Niente di quanto stiamo raccontando sarebbe accaduto senza lo tsunami del Covid, il clamoroso sviluppo dello smart working, l’avvento di una nuova stagione del lavoro con il collegamento da remoto. In EssilorLuxottica il 95 per cento della popolazione uffici lo ha praticato e adesso si è deciso comunque che il 50 per cento del tempo si lavorerà da casa con soli due o tre giorni settimanali di presenza in azienda. Nel linguaggio di Angeli, l’ufficio viene definito “un tool, non un obbligo, a disposizione per svolgere le proprie mansioni”. Ma come ha reagito il middle management – quello più legato al giorno per giorno – al rischio di restare in mezzo al sandwich, di rimanere incastrati tra un vertice visionario e una base liberata dai suoi lacci e lacciuoli? Per anticipare il pericolo, evitare scollamenti e troppa distanza tra i reparti, la direzione risorse umane ha organizzato corsi di leadership per 11 mila manager con focus sulle “new ways of working”. Non tutto al tempo del lockdown però è filato liscio, tanto che si sono create anche aree di disagio fisico e psichico che sono state affrontate con servizi di consulenza psicologica, sedute di terapia con professionisti, infine con iniziative di “disconnessione”, opportunità ed eventi organizzati per stare insieme.
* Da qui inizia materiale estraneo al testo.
-- pv_equiv track=rewrite | github.com/CSL-KU/drama-pp | re/gf2_bank_solver.py | matmul_gf2
-- ===== SOURCE A (Python) =====
-- from typing import Dict, List, Optional, Sequence, Tuple
--
-- def matmul_gf2(left: List[List[int]], right: List[List[int]]) -> List[List[int]]:
--     if not left or not right:
--         return []
--     n_inner = len(left[0])
--     if n_inner != len(right):
--         raise ValueError('GF(2) matrix dimensions do not align')
--     out_cols = len(right[0])
--     result = [[0] * out_cols for _ in range(len(left))]
--     for row_idx, row in enumerate(left):
--         one_positions = [idx for idx, bit in enumerate(row) if bit]
--         for out_col in range(out_cols):
--             accum = 0
--             for pos in one_positions:
--                 accum ^= right[pos][out_col]
--             result[row_idx][out_col] = accum
--     return result
-- ===== SOURCE B (Python) =====
-- def matmul_gf2(left, right):
--     if not left or not right:
--         return []
--     if len(left[0]) != len(right):
--         raise ValueError('GF(2) matrix dimensions do not align')
--     out_cols = len(right[0])
--     result = []
--     for row in left:
--         acc = [0] * out_cols
--         for bit, rrow in zip(row, right):
--             if bit:
--                 acc = [a ^ b for a, b in zip(acc, rrow)]
--         result.append(acc)
--     return result
-- ===== Notes on version B (the rewrite author's own statement) =====
-- stated objective: alternative
-- what changed: A precomputes the list of one-positions per left row and then, for each output column, scans that index list XOR-ing single entries right[pos][col]; B drops the index list and the per-column scans entirely and instead folds once over zip(row, right), XOR-ing whole rows of right componentwise into a row accumulator.
import Mathlib
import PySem

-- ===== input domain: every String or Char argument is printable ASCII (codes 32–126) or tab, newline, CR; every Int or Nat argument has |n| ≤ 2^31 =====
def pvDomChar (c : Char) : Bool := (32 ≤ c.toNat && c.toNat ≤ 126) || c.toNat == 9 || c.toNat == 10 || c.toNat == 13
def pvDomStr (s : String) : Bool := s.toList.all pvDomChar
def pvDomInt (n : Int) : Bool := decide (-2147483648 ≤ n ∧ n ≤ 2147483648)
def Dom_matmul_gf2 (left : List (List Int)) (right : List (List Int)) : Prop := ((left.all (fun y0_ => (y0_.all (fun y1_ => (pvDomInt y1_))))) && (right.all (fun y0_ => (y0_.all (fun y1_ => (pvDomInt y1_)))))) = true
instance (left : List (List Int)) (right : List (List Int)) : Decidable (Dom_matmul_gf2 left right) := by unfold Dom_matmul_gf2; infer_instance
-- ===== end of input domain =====

-- B replaces A's per-column inner scans over the one-positions index list by a single
-- row-wise accumulation that XORs whole rows of `right` (alternative decomposition).

-- ===== PORT A =====
-- literal port of A: build one_positions per row, then for each output column fold XOR
-- over right[pos][col]; the ValueError branch (dimension mismatch) returns [] here and
-- is excluded by Pre_; out-of-range indexing (IndexError) is ported with pyGetD and
-- likewise excluded by Pre_.
def matmul_gf2 (left : List (List Int)) (right : List (List Int)) : List (List Int) :=
  if left = [] ∨ right = [] then [] else
  if ((left.headD []).length : Int) ≠ (right.length : Int) then [] else
  left.map (fun row =>
    (PySem.List.pyRange 0 (((right.headD []).length : Nat) : Int) 1).map (fun c =>
      ((PySem.List.enumerate row 0).filterMap
        (fun p => if p.2 ≠ 0 then some p.1 else none)).foldl
        (fun accum pos =>
          PySem.Int.bxor accum (PySem.List.pyGetD (PySem.List.pyGetD right pos []) c 0)) 0))

-- ===== PORT B =====
-- literal port of Source B: for each left row, fold over zip(row, right) accumulating the
-- componentwise XOR of the selected rows of `right`, appending each finished row.
def matmul_gf2_alt (left : List (List Int)) (right : List (List Int)) : List (List Int) :=
  if left = [] ∨ right = [] then [] else
  if ((left.headD []).length : Int) ≠ (right.length : Int) then [] else
  left.foldl
    (fun result row =>
      result ++
        [(List.zip row right).foldl
          (fun acc p =>
            if p.1 ≠ 0 then (List.zip acc p.2).map (fun q => PySem.Int.bxor q.1 q.2) else acc)
          (List.replicate (right.headD []).length 0)])
    []

-- ===== PRECONDITION & SPEC =====
-- Pre_ excludes exactly the inputs where A raises: a ValueError when len(left[0]) ≠ len(right)
-- (both nonempty), and an IndexError when some truthy left entry indexes past right or into a
-- right row shorter than len(right[0]) (only reachable when len(right[0]) > 0).
def Pre_matmul_gf2 (left : List (List Int)) (right : List (List Int)) : Prop :=
  left = [] ∨ right = [] ∨
  ((left.headD []).length = right.length ∧
   ((right.headD []).length = 0 ∨
    ∀ row ∈ left, ∀ p ∈ PySem.List.enumerate row 0, p.2 ≠ 0 →
      p.1 < (right.length : Int) ∧
      (right.headD []).length ≤ (PySem.List.pyGetD right p.1 []).length))
instance (left : List (List Int)) (right : List (List Int)) : Decidable (Pre_matmul_gf2 left right) := by unfold Pre_matmul_gf2; infer_instance

def pvWitness_matmul_gf2 : List (List Int) × List (List Int) :=
  ([[1, 0, 1], [0, 1, 1]], [[1, 1], [0, 1], [1, 0]])

def Spec_matmul_gf2 (left : List (List Int)) (right : List (List Int)) (out : List (List Int)) : Prop := out = matmul_gf2_alt left right
instance (left : List (List Int)) (right : List (List Int)) (out : List (List Int)) : Decidable (Spec_matmul_gf2 left right out) := by unfold Spec_matmul_gf2; infer_instance

-- ===== CLAIM (what is proved, stated in full; the proofs are below) =====
def Claim_equal_matmul_gf2 : Prop := ∀ (left : List (List Int)) (right : List (List Int)), Dom_matmul_gf2 left right → Pre_matmul_gf2 left right → Spec_matmul_gf2 left right (matmul_gf2 left right)

-- ===== LEMMAS AND PROOFS =====

-- B's step keeps an empty accumulator empty (the out_cols = 0 case).
lemma bfold_nil_acc (pairs : List (Int × List Int)) :
    pairs.foldl
      (fun acc p =>
        if p.1 ≠ 0 then (List.zip acc p.2).map (fun q => PySem.Int.bxor q.1 q.2) else acc)
      ([] : List Int) = [] := by
  induction pairs with
  | nil => rfl
  | cons p ps ih => simpa [List.foldl_cons] using ih

-- A's index-based inner fold equals a fold over zip(row, rs.drop n), provided every truthy
-- index stays inside rs.
lemma afold_eq_zipfold (c : Int) :
    ∀ (row : List Int) (rs : List (List Int)) (n : Nat) (a : Int),
      (∀ p ∈ PySem.List.enumerate row (n : Int), p.2 ≠ 0 → p.1 < (rs.length : Int)) →
      ((PySem.List.enumerate row (n : Int)).filterMap
        (fun p => if p.2 ≠ 0 then some p.1 else none)).foldl
        (fun accum pos =>
          PySem.Int.bxor accum (PySem.List.pyGetD (PySem.List.pyGetD rs pos []) c 0)) a
      = (List.zip row (rs.drop n)).foldl
          (fun accum p =>
            if p.1 ≠ 0 then PySem.Int.bxor accum (PySem.List.pyGetD p.2 c 0) else accum) a := by
  intro row
  induction row with
  | nil => intro rs n a _; simp [PySem.List.enumerate_nil]
  | cons x row ih =>
    intro rs n a h
    rw [PySem.List.enumerate_cons] at h ⊢
    have h' : ∀ p ∈ PySem.List.enumerate row ((n : Int) + 1), p.2 ≠ 0 → p.1 < (rs.length : Int) := by
      intro p hp hpz; exact h p (List.mem_cons_of_mem _ hp) hpz
    have hsucc : ((n : Int) + 1) = ((n + 1 : Nat) : Int) := by push_cast; ring
    by_cases hx : x = 0
    · have hfm : List.filterMap (fun p => if p.2 ≠ 0 then some p.1 else none)
          (((n : Int), x) :: PySem.List.enumerate row ((n : Int) + 1))
          = List.filterMap (fun p => if p.2 ≠ 0 then some p.1 else none)
              (PySem.List.enumerate row ((n : Int) + 1)) := by
        simp [hx]
      rw [hfm]
      rcases hdrop : rs.drop n with _ | ⟨y, ys⟩
      · -- rs.drop n = [], hence rs.length ≤ n and no truthy index exists in row
        have hlen : rs.length ≤ n := by
          by_contra hlt
          push Not at hlt
          have := List.drop_eq_nil_iff.mp hdrop
          omega
        have hempty : (PySem.List.enumerate row ((n : Int) + 1)).filterMap
            (fun p => if p.2 ≠ 0 then some p.1 else none) = [] := by
          rw [List.filterMap_eq_nil_iff]
          intro p hp
          rcases (PySem.List.mem_enumerate_iff _ _ _).mp hp with ⟨k, hk, rfl⟩
          by_cases hpz : row[k] = 0
          · simp [hpz]
          · exfalso
            have := h' (((n : Int) + 1 + k, row[k]))
              ((PySem.List.mem_enumerate_iff _ _ _).mpr ⟨k, hk, rfl⟩) hpz
            simp only at this
            omega
        rw [hempty]
        simp
      · have hstep : (List.zip (x :: row) (y :: ys)).foldl
            (fun accum p =>
              if p.1 ≠ 0 then PySem.Int.bxor accum (PySem.List.pyGetD p.2 c 0) else accum) a
            = (List.zip row ys).foldl
                (fun accum p =>
                  if p.1 ≠ 0 then PySem.Int.bxor accum (PySem.List.pyGetD p.2 c 0) else accum) a := by
          simp only [List.zip_cons_cons, List.foldl_cons]
          rw [if_neg (not_ne_iff.mpr hx)]
        rw [hstep]
        have hdrop1 : rs.drop (n + 1) = ys := by
          have h1 : rs.drop (n + 1) = (rs.drop n).drop 1 := by
            rw [List.drop_drop]
          rw [h1, hdrop]; rfl
        rw [hsucc] at h'
        have := ih rs (n + 1) a h'
        rw [hsucc, this, hdrop1]
    · have hfm : List.filterMap (fun p => if p.2 ≠ 0 then some p.1 else none)
          (((n : Int), x) :: PySem.List.enumerate row ((n : Int) + 1))
          = (n : Int) :: List.filterMap (fun p => if p.2 ≠ 0 then some p.1 else none)
              (PySem.List.enumerate row ((n : Int) + 1)) := by
        simp [hx]
      rw [hfm]
      have hn : (n : Int) < (rs.length : Int) := h ((n : Int), x) (List.mem_cons_self) hx
      have hnlt : n < rs.length := by exact_mod_cast hn
      have hcons : rs.drop n = rs[n] :: rs.drop (n + 1) := List.drop_eq_getElem_cons hnlt
      have hget : PySem.List.pyGetD rs (n : Int) [] = rs[n] := by
        rw [PySem.List.pyGetD_natCast]
        exact List.getD_eq_getElem _ _ hnlt
      rw [hcons]
      simp only [List.foldl_cons, List.zip_cons_cons]
      rw [if_pos hx, hget]
      rw [hsucc] at h'
      have := ih rs (n + 1) (PySem.Int.bxor a (PySem.List.pyGetD rs[n] c 0)) h'
      rw [hsucc, this]

-- every list equals the map of its getD over its index range
lemma map_range_getD (l : List Int) : (List.range l.length).map (fun c => l.getD c 0) = l := by
  apply List.ext_getElem
  · simp
  · intro i h1 h2
    simp [List.getD_eq_getElem?_getD, List.getElem?_eq_getElem h2]

-- B's vector fold computes, per column, the scalar fold A computes (after index elimination).
lemma bfold_eq_map_range :
    ∀ (pairs : List (Int × List Int)) (acc : List Int),
      (∀ p ∈ pairs, p.1 ≠ 0 → acc.length ≤ p.2.length) →
      pairs.foldl
        (fun acc p =>
          if p.1 ≠ 0 then (List.zip acc p.2).map (fun q => PySem.Int.bxor q.1 q.2) else acc)
        acc
      = (List.range acc.length).map (fun (c : Nat) =>
          pairs.foldl
            (fun a p => if p.1 ≠ 0 then PySem.Int.bxor a (PySem.List.pyGetD p.2 ((c : Nat) : Int) 0) else a)
            (acc.getD c 0)) := by
  intro pairs
  induction pairs with
  | nil =>
    intro acc _
    simp only [List.foldl_nil]
    exact (map_range_getD acc).symm
  | cons p ps ih =>
    intro acc h
    by_cases hp : p.1 = 0
    · simp only [List.foldl_cons, hp, ne_eq, not_true_eq_false, if_false]
      exact ih acc (fun q hq => h q (List.mem_cons_of_mem _ hq))
    · have hlen : acc.length ≤ p.2.length := h p (List.mem_cons_self) hp
      simp only [List.foldl_cons, hp, ne_eq, not_false_eq_true, if_true]
      set acc' := (List.zip acc p.2).map (fun q => PySem.Int.bxor q.1 q.2) with hacc'
      have hlen' : acc'.length = acc.length := by
        simp [hacc', List.length_zip]; omega
      have h' : ∀ q ∈ ps, q.1 ≠ 0 → acc'.length ≤ q.2.length := by
        intro q hq hqz
        rw [hlen']
        exact h q (List.mem_cons_of_mem _ hq) hqz
      rw [ih acc' h', hlen']
      apply List.map_congr_left
      intro c hc
      have hclt : c < acc.length := List.mem_range.mp hc
      have hget : acc'.getD c 0 = PySem.Int.bxor (acc.getD c 0) (PySem.List.pyGetD p.2 (c : Int) 0) := by
        have hc2 : c < p.2.length := lt_of_lt_of_le hclt hlen
        have hczip : c < (List.zip acc p.2).length := by
          simp [List.length_zip]; omega
        rw [hacc']
        rw [List.getD_eq_getElem _ _ (by simpa using hczip)]
        simp only [List.getElem_map, List.getElem_zip]
        rw [List.getD_eq_getElem _ _ hclt, PySem.List.pyGetD_natCast,
          List.getD_eq_getElem _ _ hc2]
      simp only [ne_eq, hget]

-- ===== VERDICT (by name: the statement is the Claim_ definition above) =====
theorem matmul_gf2_spec : Claim_equal_matmul_gf2 := by
  intro left right _ hpre
  unfold Spec_matmul_gf2 matmul_gf2 matmul_gf2_alt
  by_cases hemp : left = [] ∨ right = []
  · simp [hemp]
  · rw [if_neg hemp, if_neg hemp]
    push Not at hemp
    rcases hpre with h | h | ⟨hdim, hrest⟩
    · exact absurd h hemp.1
    · exact absurd h hemp.2
    · have hdim' : ¬ ((left.headD []).length : Int) ≠ (right.length : Int) := by
        rw [not_ne_iff]; exact_mod_cast hdim
      rw [if_neg hdim', if_neg hdim']
      rw [PySem.List.foldl_append_singleton_eq_map, List.nil_append]
      apply List.map_congr_left
      intro row hrow
      rcases hrest with houtz | hfor
      · rw [houtz]
        rw [PySem.List.pyRange_one_eq_nil (by simp), List.map_nil, List.replicate_zero]
        exact (bfold_nil_acc _).symm
      · have hyp2 : ∀ p ∈ List.zip row right, p.1 ≠ 0 →
            (List.replicate (right.headD []).length (0 : Int)).length ≤ p.2.length := by
          intro p hp hpz
          rcases List.mem_iff_getElem.mp hp with ⟨k, hk, hpk⟩
          have hk1 : k < row.length := by rw [List.length_zip] at hk; omega
          have hk2 : k < right.length := by rw [List.length_zip] at hk; omega
          have hpk' : p = (row[k], right[k]) := by
            rw [← hpk]; exact List.getElem_zip
          have hz : row[k] ≠ 0 := by
            rw [hpk'] at hpz; simpa using hpz
          obtain ⟨h1, h2⟩ := hfor row hrow ((k : Int), row[k])
            ((PySem.List.mem_enumerate_iff _ _ _).mpr ⟨k, hk1, by simp⟩) hz
          have hgetk : PySem.List.pyGetD right ((k : Nat) : Int) [] = right[k] := by
            rw [PySem.List.pyGetD_natCast]
            exact List.getD_eq_getElem _ _ hk2
          rw [List.length_replicate, hpk']
          simpa [hgetk] using h2
        rw [bfold_eq_map_range _ _ hyp2, List.length_replicate]
        rw [PySem.List.pyRange_zero_natCast, List.map_map]
        apply List.map_congr_left
        intro c hc
        have hcl : c < (right.headD []).length := List.mem_range.mp hc
        simp only [Function.comp]
        rw [List.getD_replicate _ hcl]
        have hyp1 : ∀ p ∈ PySem.List.enumerate row (((0 : Nat) : Int)), p.2 ≠ 0 →
            p.1 < (right.length : Int) := by
          intro p hp hpz
          exact (hfor row hrow p (by simpa using hp) hpz).1
        have key := afold_eq_zipfold ((c : Nat) : Int) row right 0 0 hyp1
        simpa using key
E il fenomeno delle grandi dimissioni, alla fine, non ha colpito molto EssilorLuxottica, dove i tassi di uscita volontaria si sono assestati ben al di sotto della media.

 

Ricostruito il retroterra culturale delle scelte di oggi e il carico da 90 rappresentato dal Covid si torna all’attesa del nuovo contratto integrativo. Nel suo percorso di integrazione continua, l’azienda ha lanciato una maxi-ricerca interna che punta ad avere indietro quanti più questionari compilati dai 200 mila dipendenti nel mondo (in fabbrica il 70 per cento è donna ed è impegnato in mansioni non automatizzabili) e anche in base alle risposte darà nuova forma alla cultura del gruppo e troverà spunti per sedersi al tavolo con i sindacati.

 

L’intenzione dichiarata è di affrontare le discontinuità, “di produrre un ingaggio emozionale”, di sperimentare negli uffici ma anche nelle fabbriche del gruppo un nuovo schema di relazioni industriali. “Il cambiamento è una palla di neve che se non l’affronti diventa una valanga” dice a mo’ di vecchio proverbio Angeli. È una linea di continuità con le intuizioni di Leonardo Del Vecchio fatta propria dall’amministratore delegato Francesco Milleri, che però è attesa al varco: dovrà produrre nuove pratiche. Sul posto di lavoro bisogna star bene ed è interesse dell’azienda che avvenga davvero. “Innanzitutto per migliorare le imprese”, chioserebbe maliziosamente Ichino.